## Source records
<<<<

-- a block of indices none of which starts a match is skipped by the scan
theorem pvScanSkip (molL t0 t1 : List Char) (a n : Nat) (u : PySem.Set String)
    (h : ∀ j, a ≤ j → j < a + n → ¬ t0 <+: molL.drop j) :
    (List.range' a n).foldl (pvStepB molL t0 t1) u = u := by
  have hcong : (List.range' a n).foldl (pvStepB molL t0 t1) u =
      (List.range' a n).foldl (fun acc _ => acc) u := by
    apply PySem.List.foldl_congr_mem
    intro acc j hj
    have hj' := List.mem_range'_1.mp hj
    have hns : PySem.Chars.startswith (molL.drop j) t0 = false := by
      rw [← Bool.not_eq_true, PySem.Chars.startswith_iff]
      exact h j hj'.1 hj'.2
    simp [pvStepB, hns]
  rw [hcong, PySem.List.foldl_ignore]

-- no occurrence of t0 at or after i  →  no prefix match at any j ≥ i
theorem pvNoMatchAfter (molL t0 : List Char) (i j : Nat) (hij : i ≤ j)
    (h : ¬ t0 <:+: molL.drop i) (hpre : t0 <+: molL.drop j) : False := by
  apply h
  have h1 : molL.drop j = (molL.drop i).drop (j - i) := by
    rw [List.drop_drop]; congr 1; omega
  rw [h1] at hpre
  exact hpre.isInfix.trans (List.drop_suffix _ _).isInfix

>>>>

## Aim of the exercise
Please return every line from the material above where the string "apply" occurs.

## Written response
    apply PySem.List.foldl_congr_mem
  apply h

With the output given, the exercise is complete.